Following intense AMEC advocacy over the last year, the Commonwealth Government announced in the Federal Budget a $7B Critical Minerals Production Tax Incentive to drive downstream investment in Australian critical minerals processing.  Building off the AMEC PTC Report drafted by Mandala Consulting, a Production Tax Incentive will provide a 10 per cent tax credit to companies undertaking downstream processing that value-adds to raw minerals. AMEC members identified a tax credit as an important lever to encourage action. From a policy perspective, this incentive is a zero-risk approach for Australia to take. If companies do not produce a value-added product, they will not be eligible to receive a tax credit. This means that, unlike grants programmes, money is only spent when the sought after outcome is achieved.

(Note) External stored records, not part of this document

-- pv_equiv track=rewrite | github.com/Lceoliu/ShanghaiTech-Course-Select | backend_login_test.py | brute_force_pwd_generate
-- ===== SOURCE A (Python) =====
-- def brute_force_pwd_generate(
--     lexi_index, min_len, max_len, use_number=False, use_capital=False, use_special=False
-- ):
--     # 0: number, 1: capital, 2: special
--     char_set = ['0123456789', 'ABCDEFGHIJKLMNOPQRSTUVWXYZ', '!@#$%^&*()_+']
--     char_set_str = ''
--     if use_number:
--         char_set_str += char_set[0]
--     if use_capital:
--         char_set_str += char_set[1]
--     if use_special:
--         char_set_str += char_set[2]
--     if not use_number and not use_capital and not use_special:
--         char_set_str = char_set[1].lower()
--     char_set_len = len(char_set_str)
--     pwd = ''
--     while lexi_index > 0:
--         pwd += char_set_str[lexi_index % char_set_len]
--         lexi_index = lexi_index // char_set_len
--     pwd = pwd.ljust(min_len, char_set_str[0])
--     return pwd[::-1]
-- ===== SOURCE B (Python) =====
-- def brute_force_pwd_generate(
--     lexi_index, min_len, max_len, use_number=False, use_capital=False, use_special=False
-- ):
--     sets = ['0123456789', 'ABCDEFGHIJKLMNOPQRSTUVWXYZ', '!@#$%^&*()_+']
--     flags = [use_number, use_capital, use_special]
--     cs = ''.join(s for s, f in zip(sets, flags) if f) or 'abcdefghijklmnopqrstuvwxyz'
--     L = len(cs)
--
--     def render(i):
--         # most-significant digit first, recursively; '' for i <= 0
--         return '' if i <= 0 else render(i // L) + cs[i % L]
--
--     s = render(lexi_index)
--     return cs[0] * (min_len - len(s)) + s
-- ===== Notes on version B (the rewrite author's own statement) =====
-- stated objective: alternative
-- what changed: A accumulates digits least-significant-first in a while loop, right-pads with ljust and reverses at the end; B recursively renders the number most-significant-first (render(i//L) + cs[i%L]) and prepends the pad cs[0]*(min_len-len) directly, so no ljust and no reversal happen.
import Mathlib
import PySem

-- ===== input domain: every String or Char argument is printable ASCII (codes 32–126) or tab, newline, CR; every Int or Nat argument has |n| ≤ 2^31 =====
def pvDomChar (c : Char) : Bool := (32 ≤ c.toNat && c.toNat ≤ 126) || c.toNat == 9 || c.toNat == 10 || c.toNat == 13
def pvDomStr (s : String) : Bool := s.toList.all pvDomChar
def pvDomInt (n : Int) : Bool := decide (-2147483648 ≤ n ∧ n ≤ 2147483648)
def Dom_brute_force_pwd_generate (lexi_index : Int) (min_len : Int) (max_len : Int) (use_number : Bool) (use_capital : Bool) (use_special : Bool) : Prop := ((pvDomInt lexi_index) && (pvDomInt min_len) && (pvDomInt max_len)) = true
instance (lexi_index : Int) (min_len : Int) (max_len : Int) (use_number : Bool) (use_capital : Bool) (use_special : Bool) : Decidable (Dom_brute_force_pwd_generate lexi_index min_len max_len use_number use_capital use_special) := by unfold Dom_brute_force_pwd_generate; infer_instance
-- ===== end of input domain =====

-- B replaces A's build-LSB-then-ljust-then-reverse while loop by a recursive
-- most-significant-first rendering render(i//L) + cs[i%L] with the pad prepended
-- directly (alternative decomposition, same cost).

-- ===== PORT A =====
-- char_set_str built exactly as in A (the all-false branch is char_set[1].lower())
def pvCharSetA (use_number use_capital use_special : Bool) : List Char :=
  let cs : List Char := []
  let cs := if use_number then cs ++ "0123456789".toList else cs
  let cs := if use_capital then cs ++ "ABCDEFGHIJKLMNOPQRSTUVWXYZ".toList else cs
  let cs := if use_special then cs ++ "!@#$%^&*()_+".toList else cs
  if !use_number && !use_capital && !use_special then
    PySem.Chars.lower "ABCDEFGHIJKLMNOPQRSTUVWXYZ".toList
  else cs

-- A's while loop; fuel = lexi_index.toNat is enough since idx shrinks each step
def pvLoopA (cs : List Char) (L : Int) : Nat → Int → List Char → List Char
  | 0, _, pwd => pwd
  | fuel+1, idx, pwd =>
    if idx > 0 then
      pvLoopA cs L fuel (PySem.Int.floordiv idx L)
        (pwd ++ [PySem.List.pyGetD cs (PySem.Int.mod idx L) ' '])
    else pwd

def brute_force_pwd_generate (lexi_index : Int) (min_len : Int) (max_len : Int) (use_number : Bool) (use_capital : Bool) (use_special : Bool) : String :=
  let cs := pvCharSetA use_number use_capital use_special
  let L : Int := cs.length
  let pwd := pvLoopA cs L lexi_index.toNat lexi_index []
  -- pwd.ljust(min_len, cs[0])
  let pwd := pwd ++ List.replicate (min_len - pwd.length).toNat (PySem.List.pyGetD cs 0 ' ')
  String.mk pwd.reverse

-- ===== PORT B =====
-- ''.join(s for s, f in zip(sets, flags) if f) or lowercase fallback
def pvCharSetB (use_number use_capital use_special : Bool) : List Char :=
  let joined :=
    (([("0123456789".toList, use_number),
       ("ABCDEFGHIJKLMNOPQRSTUVWXYZ".toList, use_capital),
       ("!@#$%^&*()_+".toList, use_special)].filter (·.2)).map (·.1)).flatten
  if joined.isEmpty then "abcdefghijklmnopqrstuvwxyz".toList else joined

-- used by pvRender's termination proof
lemma pvRender_dec {i L : Int} (hi : i > 0) (hL : 2 ≤ L) :
    (PySem.Int.floordiv i L).toNat < i.toNat := by
  rw [PySem.Int.floordiv_eq_ediv_of_pos (by omega),
    show i = ((i.toNat : Nat) : Int) by omega, show L = ((L.toNat : Nat) : Int) by omega,
    ← Int.natCast_div, Int.toNat_natCast, Int.toNat_natCast]
  exact Nat.div_lt_self (by omega) (by omega)

-- render(i) = '' if i <= 0 else render(i // L) + cs[i % L]
def pvRender (cs : List Char) (L : Int) (hL : 2 ≤ L) (i : Int) : List Char :=
  if h : i > 0 then
    pvRender cs L hL (PySem.Int.floordiv i L) ++ [PySem.List.pyGetD cs (PySem.Int.mod i L) ' ']
  else []
  termination_by i.toNat
  decreasing_by exact pvRender_dec h hL

-- used by the port to call pvRender
lemma pvCharSetB_len (un uc us : Bool) : 2 ≤ ((pvCharSetB un uc us).length : Int) := by
  revert un uc us; decide

def brute_force_pwd_generate_alt (lexi_index : Int) (min_len : Int) (max_len : Int) (use_number : Bool) (use_capital : Bool) (use_special : Bool) : String :=
  let cs := pvCharSetB use_number use_capital use_special
  let s := pvRender cs cs.length (pvCharSetB_len use_number use_capital use_special) lexi_index
  String.mk (List.replicate (min_len - s.length).toNat (PySem.List.pyGetD cs 0 ' ') ++ s)

-- ===== PRECONDITION & SPEC =====
def Spec_brute_force_pwd_generate (lexi_index : Int) (min_len : Int) (max_len : Int) (use_number : Bool) (use_capital : Bool) (use_special : Bool) (out : String) : Prop := out = brute_force_pwd_generate_alt lexi_index min_len max_len use_number use_capital use_special
instance (lexi_index : Int) (min_len : Int) (max_len : Int) (use_number : Bool) (use_capital : Bool) (use_special : Bool) (out : String) : Decidable (Spec_brute_force_pwd_generate lexi_index min_len max_len use_number use_capital use_special out) := by unfold Spec_brute_force_pwd_generate; infer_instance

-- ===== CLAIM (what is proved, stated in full; the proofs are below) =====
def Claim_equal_brute_force_pwd_generate : Prop := ∀ (lexi_index : Int) (min_len : Int) (max_len : Int) (use_number : Bool) (use_capital : Bool) (use_special : Bool), Dom_brute_force_pwd_generate lexi_index min_len max_len use_number use_capital use_special → Spec_brute_force_pwd_generate lexi_index min_len max_len use_number use_capital use_special (brute_force_pwd_generate lexi_index min_len max_len use_number use_capital use_special)

-- ===== LEMMAS AND PROOFS =====

-- base-b digits of m, least significant first
def digN (b : Nat) (m : Nat) : List Nat :=
  if h : 2 ≤ b ∧ 0 < m then (m % b) :: digN b (m / b) else []
  termination_by m
  decreasing_by exact Nat.div_lt_self h.2 (by omega)

lemma digN_zero (b : Nat) : digN b 0 = [] := by
  rw [digN]; simp

lemma digN_pos {b m : Nat} (hb : 2 ≤ b) (hm : 0 < m) :
    digN b m = (m % b) :: digN b (m / b) := by
  rw [digN]; simp [hb, hm]

lemma loopA_eq (cs : List Char) {b : Nat} (hb : 2 ≤ b) :
    ∀ (fuel m : Nat) (pwd : List Char), m ≤ fuel →
      pvLoopA cs (b : Int) fuel (m : Int) pwd
        = pwd ++ (digN b m).map (fun k => cs.getD k ' ') := by
  intro fuel
  induction fuel with
  | zero => intro m pwd h; interval_cases m; simp [pvLoopA, digN_zero]
  | succ fuel ih =>
    intro m pwd h
    by_cases hm : 0 < m
    · have hpos : ((m : Int) > 0) := by exact_mod_cast hm
      rw [pvLoopA, if_pos hpos, PySem.Int.floordiv_natCast, PySem.Int.mod_natCast,
        PySem.List.pyGetD_natCast]
      have hle : m / b ≤ fuel := by
        have := Nat.div_lt_self hm (by omega : 1 < b); omega
      rw [ih (m / b) _ hle, digN_pos hb hm]
      simp
    · have hm0 : m = 0 := by omega
      subst hm0
      rw [pvLoopA, if_neg (by simp), digN_zero]
      simp

lemma loopA_full (cs : List Char) (hb : 2 ≤ cs.length) (li : Int) :
    pvLoopA cs (cs.length : Int) li.toNat li []
      = (digN cs.length li.toNat).map (fun k => cs.getD k ' ') := by
  by_cases h : 0 < li
  · have hli : li = (li.toNat : Int) := by omega
    nth_rewrite 2 [hli]
    exact (loopA_eq cs hb li.toNat li.toNat [] le_rfl).trans (by simp)
  · have h0 : li.toNat = 0 := by omega
    rw [h0]
    simp [pvLoopA, digN_zero]

lemma render_eq (cs : List Char) {b : Nat} (hb : 2 ≤ b) (hbc : b = cs.length)
    (hL : 2 ≤ ((cs.length : Nat) : Int)) :
    ∀ m : Nat, pvRender cs (cs.length : Int) hL (m : Int)
      = ((digN b m).map (fun k => cs.getD k ' ')).reverse := by
  intro m
  induction m using Nat.strong_induction_on with
  | _ m ih =>
    by_cases hm : 0 < m
    · have hpos : ((m : Int) > 0) := by exact_mod_cast hm
      rw [pvRender, dif_pos hpos]
      subst hbc
      rw [PySem.Int.floordiv_natCast, PySem.Int.mod_natCast, PySem.List.pyGetD_natCast,
        ih (m / cs.length) (Nat.div_lt_self hm (by omega)), digN_pos hb hm]
      simp
    · have hm0 : m = 0 := by omega
      subst hm0
      rw [pvRender, dif_neg (by simp), digN_zero]
      simp

lemma render_full (cs : List Char) {b : Nat} (hb : 2 ≤ b) (hbc : b = cs.length)
    (hL : 2 ≤ ((cs.length : Nat) : Int)) (li : Int) :
    pvRender cs (cs.length : Int) hL li
      = ((digN b li.toNat).map (fun k => cs.getD k ' ')).reverse := by
  by_cases h : 0 < li
  · have hli : li = (li.toNat : Int) := by omega
    nth_rewrite 1 [hli]
    exact render_eq cs hb hbc hL li.toNat
  · have h0 : li.toNat = 0 := by omega
    rw [pvRender, dif_neg (by omega), h0, digN_zero]
    simp

lemma charSets_eq : ∀ un uc us, pvCharSetA un uc us = pvCharSetB un uc us := by decide

lemma charSetA_len : ∀ un uc us, 2 ≤ (pvCharSetA un uc us).length := by decide

-- ===== VERDICT (by name: the statement is the Claim_ definition above) =====
theorem brute_force_pwd_generate_spec : Claim_equal_brute_force_pwd_generate := by
  intro li ml mx un uc us _
  unfold Spec_brute_force_pwd_generate
  simp only [brute_force_pwd_generate, brute_force_pwd_generate_alt, charSets_eq un uc us]
  have hb : 2 ≤ (pvCharSetB un uc us).length := by
    rw [← charSets_eq un uc us]; exact charSetA_len un uc us
  rw [loopA_full _ hb li, render_full (pvCharSetB un uc us) hb rfl _ li,
    List.reverse_append, List.reverse_replicate, PySem.List.pyGetD_zero]
  simp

The Critical Minerals Production Tax Incentive (CMPTI) is the cornerstone of the ‘Future Made in Australia’ strategy, and is Australia’s response to the international influx of massive market interventions seeking to secure downstream processing overseas. The CMPTI is one part of a broader advocacy strategy to make Australia competitive to keep more mineral processing in Australia.

AMEC’s advocacy was underpinned by the Mandala report which was taken to Government and the Opposition in November 2023, and then again with a delegation in February 2024. AMEC would like to thank the following companies for providing information and important operational data, that helped form the Report:

AMEC continue to engage with Cabinet, the wider Government, Opposition, Treasury and Departments on the delivery of the CMPTI.  The next steps will be to closely consult with Government on the exact terms and conditions in the legislative framework of how the tax credit will work.

For more see Critical Minerals Production Tax Incentive on AMEC’s website.

The CMPTI is important, but not a silver bullet. AMEC continues to actively work to cut red tape and working with State and Commonwealth Government’s to reduce the administrative burden on mining and mineral exploration companies. So that they can get on the ground quicker, and make the discoveries necessary for companies to need a CMPTI in the future.

 

Nature Positive Reforms

The reform of the Environmental Protection Biodiversity Conservation Act 1999 is an Election commitment by the Federal Government known as the “Nature Positive reforms”. On 16 April, Minister Plibersek announced that the nature positive reforms would be staged rather than entering Parliament in the winter sittings as originally proposed. Consequently, the Commonwealth Government has introduced into Parliament the following legislation:

  1. Nature Positive (Environment Protection Australia) Bill 2024
  1. Nature Positive (Environment Information Australia) Bill 2024
  1. Nature Positive (Environment Law Amendments and Transitional Provisions) Bill 2024

 

The legislation creates commonwealth non-corporate entities – EPA and EIA. Specifically, the CEO of the EPA and the Head of EIA. It confers powers on them and independence as a statutory body that can be guided via a Statement of Expectations.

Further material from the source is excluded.